- DATA TO EXAMINE -

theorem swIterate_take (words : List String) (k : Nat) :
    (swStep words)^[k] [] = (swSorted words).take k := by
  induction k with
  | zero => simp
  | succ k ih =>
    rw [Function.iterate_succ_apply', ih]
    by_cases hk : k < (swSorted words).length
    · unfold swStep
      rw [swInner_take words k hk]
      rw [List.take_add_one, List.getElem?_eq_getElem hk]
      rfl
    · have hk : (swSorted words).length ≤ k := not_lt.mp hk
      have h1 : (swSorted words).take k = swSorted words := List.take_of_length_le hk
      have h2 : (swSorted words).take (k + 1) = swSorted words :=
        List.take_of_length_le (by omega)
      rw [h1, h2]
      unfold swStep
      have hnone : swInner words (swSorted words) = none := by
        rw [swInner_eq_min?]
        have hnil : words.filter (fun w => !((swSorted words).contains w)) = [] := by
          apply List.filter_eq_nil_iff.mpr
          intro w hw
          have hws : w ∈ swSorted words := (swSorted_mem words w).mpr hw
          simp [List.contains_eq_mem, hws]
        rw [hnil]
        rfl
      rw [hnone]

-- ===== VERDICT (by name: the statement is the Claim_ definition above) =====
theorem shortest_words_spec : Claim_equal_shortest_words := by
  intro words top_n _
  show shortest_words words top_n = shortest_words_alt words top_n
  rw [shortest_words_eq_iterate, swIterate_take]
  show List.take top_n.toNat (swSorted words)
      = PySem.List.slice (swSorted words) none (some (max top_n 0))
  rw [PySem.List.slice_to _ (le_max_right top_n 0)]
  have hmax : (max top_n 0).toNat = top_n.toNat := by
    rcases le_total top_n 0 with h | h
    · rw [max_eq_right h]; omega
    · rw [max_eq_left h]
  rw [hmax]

--

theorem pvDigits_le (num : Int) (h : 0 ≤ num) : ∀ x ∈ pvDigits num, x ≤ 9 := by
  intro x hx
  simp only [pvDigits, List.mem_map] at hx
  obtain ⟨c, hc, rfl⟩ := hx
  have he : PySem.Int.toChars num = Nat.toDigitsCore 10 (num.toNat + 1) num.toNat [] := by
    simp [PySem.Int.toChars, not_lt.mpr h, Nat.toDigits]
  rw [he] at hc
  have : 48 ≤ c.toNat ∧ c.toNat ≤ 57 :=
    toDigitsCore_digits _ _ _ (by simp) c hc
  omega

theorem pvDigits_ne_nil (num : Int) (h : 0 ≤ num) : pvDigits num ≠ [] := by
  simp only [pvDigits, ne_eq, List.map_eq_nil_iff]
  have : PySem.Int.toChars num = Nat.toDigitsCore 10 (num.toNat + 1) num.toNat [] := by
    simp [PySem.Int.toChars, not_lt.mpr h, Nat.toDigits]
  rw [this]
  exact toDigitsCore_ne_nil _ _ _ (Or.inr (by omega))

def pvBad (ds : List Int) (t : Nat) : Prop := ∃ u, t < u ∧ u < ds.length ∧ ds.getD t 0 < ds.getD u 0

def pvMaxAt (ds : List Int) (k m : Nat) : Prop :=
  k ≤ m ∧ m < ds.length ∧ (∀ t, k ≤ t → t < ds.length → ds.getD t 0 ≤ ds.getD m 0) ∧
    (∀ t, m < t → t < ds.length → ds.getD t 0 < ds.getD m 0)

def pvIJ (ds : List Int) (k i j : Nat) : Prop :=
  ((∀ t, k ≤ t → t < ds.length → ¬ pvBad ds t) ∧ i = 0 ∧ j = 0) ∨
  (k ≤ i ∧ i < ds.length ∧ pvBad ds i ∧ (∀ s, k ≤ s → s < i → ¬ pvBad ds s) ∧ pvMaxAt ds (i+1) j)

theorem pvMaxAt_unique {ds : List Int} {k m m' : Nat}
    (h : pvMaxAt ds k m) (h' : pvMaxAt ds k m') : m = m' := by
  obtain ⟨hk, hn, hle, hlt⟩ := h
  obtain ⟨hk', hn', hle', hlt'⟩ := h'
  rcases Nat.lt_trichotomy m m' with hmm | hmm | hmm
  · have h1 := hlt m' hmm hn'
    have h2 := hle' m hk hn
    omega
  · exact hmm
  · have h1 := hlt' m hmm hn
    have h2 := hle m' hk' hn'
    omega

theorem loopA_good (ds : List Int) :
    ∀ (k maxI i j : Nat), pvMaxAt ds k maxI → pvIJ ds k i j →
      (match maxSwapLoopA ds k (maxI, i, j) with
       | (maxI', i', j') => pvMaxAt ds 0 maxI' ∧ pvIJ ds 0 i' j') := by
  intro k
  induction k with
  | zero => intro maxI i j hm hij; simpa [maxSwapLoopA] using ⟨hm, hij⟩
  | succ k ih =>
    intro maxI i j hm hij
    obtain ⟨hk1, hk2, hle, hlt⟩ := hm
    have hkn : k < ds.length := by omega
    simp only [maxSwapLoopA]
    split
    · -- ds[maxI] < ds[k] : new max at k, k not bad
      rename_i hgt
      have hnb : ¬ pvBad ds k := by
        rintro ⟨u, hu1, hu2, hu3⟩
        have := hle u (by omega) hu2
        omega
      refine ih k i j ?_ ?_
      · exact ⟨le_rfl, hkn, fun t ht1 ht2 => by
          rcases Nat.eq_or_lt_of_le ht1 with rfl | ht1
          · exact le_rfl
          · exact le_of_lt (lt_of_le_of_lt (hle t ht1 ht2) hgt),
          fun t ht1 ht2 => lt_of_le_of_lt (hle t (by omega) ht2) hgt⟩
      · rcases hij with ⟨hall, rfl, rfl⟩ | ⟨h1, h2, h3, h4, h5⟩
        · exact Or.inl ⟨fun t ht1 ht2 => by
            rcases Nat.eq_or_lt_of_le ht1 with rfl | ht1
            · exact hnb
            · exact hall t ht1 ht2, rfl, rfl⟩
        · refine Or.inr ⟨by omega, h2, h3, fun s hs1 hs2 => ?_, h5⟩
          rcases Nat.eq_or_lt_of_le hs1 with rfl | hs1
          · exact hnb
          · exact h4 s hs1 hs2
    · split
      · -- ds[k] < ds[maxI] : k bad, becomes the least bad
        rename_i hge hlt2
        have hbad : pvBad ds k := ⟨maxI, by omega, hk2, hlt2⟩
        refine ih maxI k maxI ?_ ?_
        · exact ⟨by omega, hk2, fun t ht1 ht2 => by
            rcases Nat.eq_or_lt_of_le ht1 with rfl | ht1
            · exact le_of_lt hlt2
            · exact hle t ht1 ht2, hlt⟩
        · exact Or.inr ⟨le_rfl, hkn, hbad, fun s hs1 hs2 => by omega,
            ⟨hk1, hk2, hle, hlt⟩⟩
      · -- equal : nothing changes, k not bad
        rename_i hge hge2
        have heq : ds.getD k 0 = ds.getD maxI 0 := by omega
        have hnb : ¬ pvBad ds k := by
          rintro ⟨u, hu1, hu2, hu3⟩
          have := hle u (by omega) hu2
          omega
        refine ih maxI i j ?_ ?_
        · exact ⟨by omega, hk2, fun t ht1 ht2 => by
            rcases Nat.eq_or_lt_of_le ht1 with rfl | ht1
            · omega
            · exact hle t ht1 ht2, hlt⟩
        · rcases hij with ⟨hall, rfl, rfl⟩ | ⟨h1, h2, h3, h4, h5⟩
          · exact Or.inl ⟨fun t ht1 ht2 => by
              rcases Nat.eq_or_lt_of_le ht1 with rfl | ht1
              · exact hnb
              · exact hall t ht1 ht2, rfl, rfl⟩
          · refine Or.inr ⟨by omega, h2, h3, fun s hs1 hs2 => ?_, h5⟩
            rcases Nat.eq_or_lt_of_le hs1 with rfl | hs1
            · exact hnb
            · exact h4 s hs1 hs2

==

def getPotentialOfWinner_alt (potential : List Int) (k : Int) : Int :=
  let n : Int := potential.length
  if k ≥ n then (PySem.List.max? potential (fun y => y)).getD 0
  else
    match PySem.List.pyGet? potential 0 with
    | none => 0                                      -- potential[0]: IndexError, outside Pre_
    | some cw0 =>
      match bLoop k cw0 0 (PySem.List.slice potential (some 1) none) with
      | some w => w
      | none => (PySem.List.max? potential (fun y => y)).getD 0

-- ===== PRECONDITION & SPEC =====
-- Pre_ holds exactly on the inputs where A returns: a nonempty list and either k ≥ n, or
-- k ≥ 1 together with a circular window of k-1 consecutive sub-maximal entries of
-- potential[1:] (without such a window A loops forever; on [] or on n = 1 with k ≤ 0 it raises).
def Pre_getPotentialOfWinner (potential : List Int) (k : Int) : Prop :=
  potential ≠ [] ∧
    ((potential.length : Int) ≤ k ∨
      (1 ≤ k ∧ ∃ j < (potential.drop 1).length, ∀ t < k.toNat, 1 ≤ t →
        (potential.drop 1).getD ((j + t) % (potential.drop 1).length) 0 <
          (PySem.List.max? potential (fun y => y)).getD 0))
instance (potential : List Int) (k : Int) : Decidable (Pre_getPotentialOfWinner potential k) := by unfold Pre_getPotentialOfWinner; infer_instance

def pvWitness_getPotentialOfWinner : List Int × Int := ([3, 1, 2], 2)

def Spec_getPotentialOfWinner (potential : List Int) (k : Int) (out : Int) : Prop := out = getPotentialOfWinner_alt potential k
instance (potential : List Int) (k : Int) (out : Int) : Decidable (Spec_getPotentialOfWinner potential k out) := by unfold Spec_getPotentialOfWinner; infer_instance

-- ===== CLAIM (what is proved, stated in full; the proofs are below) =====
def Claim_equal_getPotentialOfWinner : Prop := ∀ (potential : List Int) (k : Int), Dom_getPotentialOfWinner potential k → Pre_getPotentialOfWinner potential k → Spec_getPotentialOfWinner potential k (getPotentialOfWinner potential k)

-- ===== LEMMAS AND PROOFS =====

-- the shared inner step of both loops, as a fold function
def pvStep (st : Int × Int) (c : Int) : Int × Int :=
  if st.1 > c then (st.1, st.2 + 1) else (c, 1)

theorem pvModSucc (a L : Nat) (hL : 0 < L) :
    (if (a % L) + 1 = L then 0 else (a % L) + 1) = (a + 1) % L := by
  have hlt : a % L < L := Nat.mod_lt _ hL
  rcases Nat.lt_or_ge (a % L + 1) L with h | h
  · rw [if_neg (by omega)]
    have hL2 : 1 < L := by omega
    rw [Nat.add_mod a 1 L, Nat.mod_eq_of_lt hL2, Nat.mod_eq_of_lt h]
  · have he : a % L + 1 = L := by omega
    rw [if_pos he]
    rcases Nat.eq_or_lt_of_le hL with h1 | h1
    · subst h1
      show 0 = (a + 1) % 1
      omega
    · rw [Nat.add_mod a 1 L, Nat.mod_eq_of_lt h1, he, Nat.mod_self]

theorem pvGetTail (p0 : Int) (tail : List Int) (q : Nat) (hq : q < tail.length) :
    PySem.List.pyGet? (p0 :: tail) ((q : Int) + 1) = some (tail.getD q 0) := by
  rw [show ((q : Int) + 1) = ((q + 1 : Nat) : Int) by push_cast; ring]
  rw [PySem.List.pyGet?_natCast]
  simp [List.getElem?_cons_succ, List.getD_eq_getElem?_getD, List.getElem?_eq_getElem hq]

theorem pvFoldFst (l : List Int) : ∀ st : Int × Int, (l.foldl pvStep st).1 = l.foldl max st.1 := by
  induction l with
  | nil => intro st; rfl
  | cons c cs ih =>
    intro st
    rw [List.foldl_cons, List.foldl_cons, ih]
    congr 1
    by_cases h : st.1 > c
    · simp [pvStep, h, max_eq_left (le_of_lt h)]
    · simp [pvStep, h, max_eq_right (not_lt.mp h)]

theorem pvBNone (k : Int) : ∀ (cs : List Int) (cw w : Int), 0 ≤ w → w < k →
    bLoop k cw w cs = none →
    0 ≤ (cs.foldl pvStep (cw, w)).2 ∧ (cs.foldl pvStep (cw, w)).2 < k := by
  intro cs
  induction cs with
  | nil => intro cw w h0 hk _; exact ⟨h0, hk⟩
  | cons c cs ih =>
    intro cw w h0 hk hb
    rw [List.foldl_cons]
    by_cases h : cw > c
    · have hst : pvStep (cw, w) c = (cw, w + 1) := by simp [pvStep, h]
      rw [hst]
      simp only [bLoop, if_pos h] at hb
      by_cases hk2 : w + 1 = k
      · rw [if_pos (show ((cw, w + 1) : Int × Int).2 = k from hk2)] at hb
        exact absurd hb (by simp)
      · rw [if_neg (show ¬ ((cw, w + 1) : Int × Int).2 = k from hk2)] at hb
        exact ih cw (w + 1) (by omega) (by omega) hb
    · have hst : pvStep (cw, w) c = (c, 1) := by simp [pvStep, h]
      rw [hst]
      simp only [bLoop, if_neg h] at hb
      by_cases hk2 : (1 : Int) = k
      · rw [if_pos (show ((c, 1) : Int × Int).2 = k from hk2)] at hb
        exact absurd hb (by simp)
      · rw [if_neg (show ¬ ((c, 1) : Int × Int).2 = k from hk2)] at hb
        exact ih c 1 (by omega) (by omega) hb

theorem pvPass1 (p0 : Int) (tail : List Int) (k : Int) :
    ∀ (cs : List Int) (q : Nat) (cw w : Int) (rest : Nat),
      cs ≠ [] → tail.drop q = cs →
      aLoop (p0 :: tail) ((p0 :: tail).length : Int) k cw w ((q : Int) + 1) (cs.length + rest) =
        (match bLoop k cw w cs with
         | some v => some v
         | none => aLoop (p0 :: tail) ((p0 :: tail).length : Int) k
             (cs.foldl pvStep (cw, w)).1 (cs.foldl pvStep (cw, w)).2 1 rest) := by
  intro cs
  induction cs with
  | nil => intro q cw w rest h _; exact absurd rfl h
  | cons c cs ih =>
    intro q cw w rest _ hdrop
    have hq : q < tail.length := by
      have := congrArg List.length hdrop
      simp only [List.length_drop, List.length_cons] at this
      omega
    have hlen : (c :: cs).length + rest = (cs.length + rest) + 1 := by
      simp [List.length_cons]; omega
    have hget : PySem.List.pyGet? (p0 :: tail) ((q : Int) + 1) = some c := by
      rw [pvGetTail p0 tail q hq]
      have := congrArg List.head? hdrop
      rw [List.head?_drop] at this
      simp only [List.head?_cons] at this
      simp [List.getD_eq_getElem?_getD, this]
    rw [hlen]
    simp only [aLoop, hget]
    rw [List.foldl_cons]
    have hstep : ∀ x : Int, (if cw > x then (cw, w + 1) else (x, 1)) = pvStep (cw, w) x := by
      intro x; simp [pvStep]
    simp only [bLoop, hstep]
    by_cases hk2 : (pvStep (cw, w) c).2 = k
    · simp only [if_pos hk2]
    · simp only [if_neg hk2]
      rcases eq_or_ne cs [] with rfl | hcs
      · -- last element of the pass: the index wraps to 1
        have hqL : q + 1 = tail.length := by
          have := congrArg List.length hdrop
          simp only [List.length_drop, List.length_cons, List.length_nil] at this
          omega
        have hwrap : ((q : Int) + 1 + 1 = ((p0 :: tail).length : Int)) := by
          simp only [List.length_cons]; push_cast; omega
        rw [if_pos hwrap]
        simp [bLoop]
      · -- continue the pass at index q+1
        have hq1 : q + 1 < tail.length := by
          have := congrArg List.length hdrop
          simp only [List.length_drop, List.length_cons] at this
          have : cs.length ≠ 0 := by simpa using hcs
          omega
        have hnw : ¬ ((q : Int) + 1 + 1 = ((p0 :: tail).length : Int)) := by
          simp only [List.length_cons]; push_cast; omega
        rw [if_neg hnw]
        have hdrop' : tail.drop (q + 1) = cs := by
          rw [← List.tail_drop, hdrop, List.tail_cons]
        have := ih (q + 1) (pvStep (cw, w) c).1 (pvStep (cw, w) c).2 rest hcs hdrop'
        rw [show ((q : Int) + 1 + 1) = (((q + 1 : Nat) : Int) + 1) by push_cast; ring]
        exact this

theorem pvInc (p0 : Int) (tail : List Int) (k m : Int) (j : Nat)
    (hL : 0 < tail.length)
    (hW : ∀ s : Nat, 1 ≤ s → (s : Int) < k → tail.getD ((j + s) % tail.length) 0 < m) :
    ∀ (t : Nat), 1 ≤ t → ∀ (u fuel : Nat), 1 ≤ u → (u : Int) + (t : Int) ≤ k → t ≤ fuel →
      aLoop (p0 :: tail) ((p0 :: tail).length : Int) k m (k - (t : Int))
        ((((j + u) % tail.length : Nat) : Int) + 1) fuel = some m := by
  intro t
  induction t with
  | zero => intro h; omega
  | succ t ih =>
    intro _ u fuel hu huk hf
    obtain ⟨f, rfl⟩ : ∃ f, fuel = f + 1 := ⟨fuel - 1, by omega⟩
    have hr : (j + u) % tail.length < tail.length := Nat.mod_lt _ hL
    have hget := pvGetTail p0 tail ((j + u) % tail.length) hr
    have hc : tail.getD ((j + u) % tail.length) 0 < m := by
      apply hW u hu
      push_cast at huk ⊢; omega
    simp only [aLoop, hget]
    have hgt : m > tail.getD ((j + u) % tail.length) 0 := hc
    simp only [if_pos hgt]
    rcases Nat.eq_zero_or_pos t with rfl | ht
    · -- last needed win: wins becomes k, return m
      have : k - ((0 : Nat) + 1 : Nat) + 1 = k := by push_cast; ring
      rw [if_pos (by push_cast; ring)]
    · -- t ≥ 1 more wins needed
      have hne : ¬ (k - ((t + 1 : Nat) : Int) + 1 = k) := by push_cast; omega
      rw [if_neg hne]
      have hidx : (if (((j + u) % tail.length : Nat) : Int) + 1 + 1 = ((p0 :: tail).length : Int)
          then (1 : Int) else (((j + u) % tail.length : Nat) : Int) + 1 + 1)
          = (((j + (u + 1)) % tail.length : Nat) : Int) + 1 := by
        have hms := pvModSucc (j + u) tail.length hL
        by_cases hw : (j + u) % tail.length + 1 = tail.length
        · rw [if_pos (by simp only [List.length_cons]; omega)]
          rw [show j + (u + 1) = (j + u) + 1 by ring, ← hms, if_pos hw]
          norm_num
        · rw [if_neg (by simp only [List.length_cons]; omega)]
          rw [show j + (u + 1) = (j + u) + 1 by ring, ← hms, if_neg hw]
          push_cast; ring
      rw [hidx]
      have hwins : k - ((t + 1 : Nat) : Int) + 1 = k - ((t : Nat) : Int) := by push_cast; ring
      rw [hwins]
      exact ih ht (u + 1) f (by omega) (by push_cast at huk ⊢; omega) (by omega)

- ASSIGNMENT -
Go through the listing above and return each line that includes the word "fuel".

- RESPONSE AREA -
    ∀ (t : Nat), 1 ≤ t → ∀ (u fuel : Nat), 1 ≤ u → (u : Int) + (t : Int) ≤ k → t ≤ fuel →
        ((((j + u) % tail.length : Nat) : Int) + 1) fuel = some m := by
    intro _ u fuel hu huk hf
    obtain ⟨f, rfl⟩ : ∃ f, fuel = f + 1 := ⟨fuel - 1, by omega⟩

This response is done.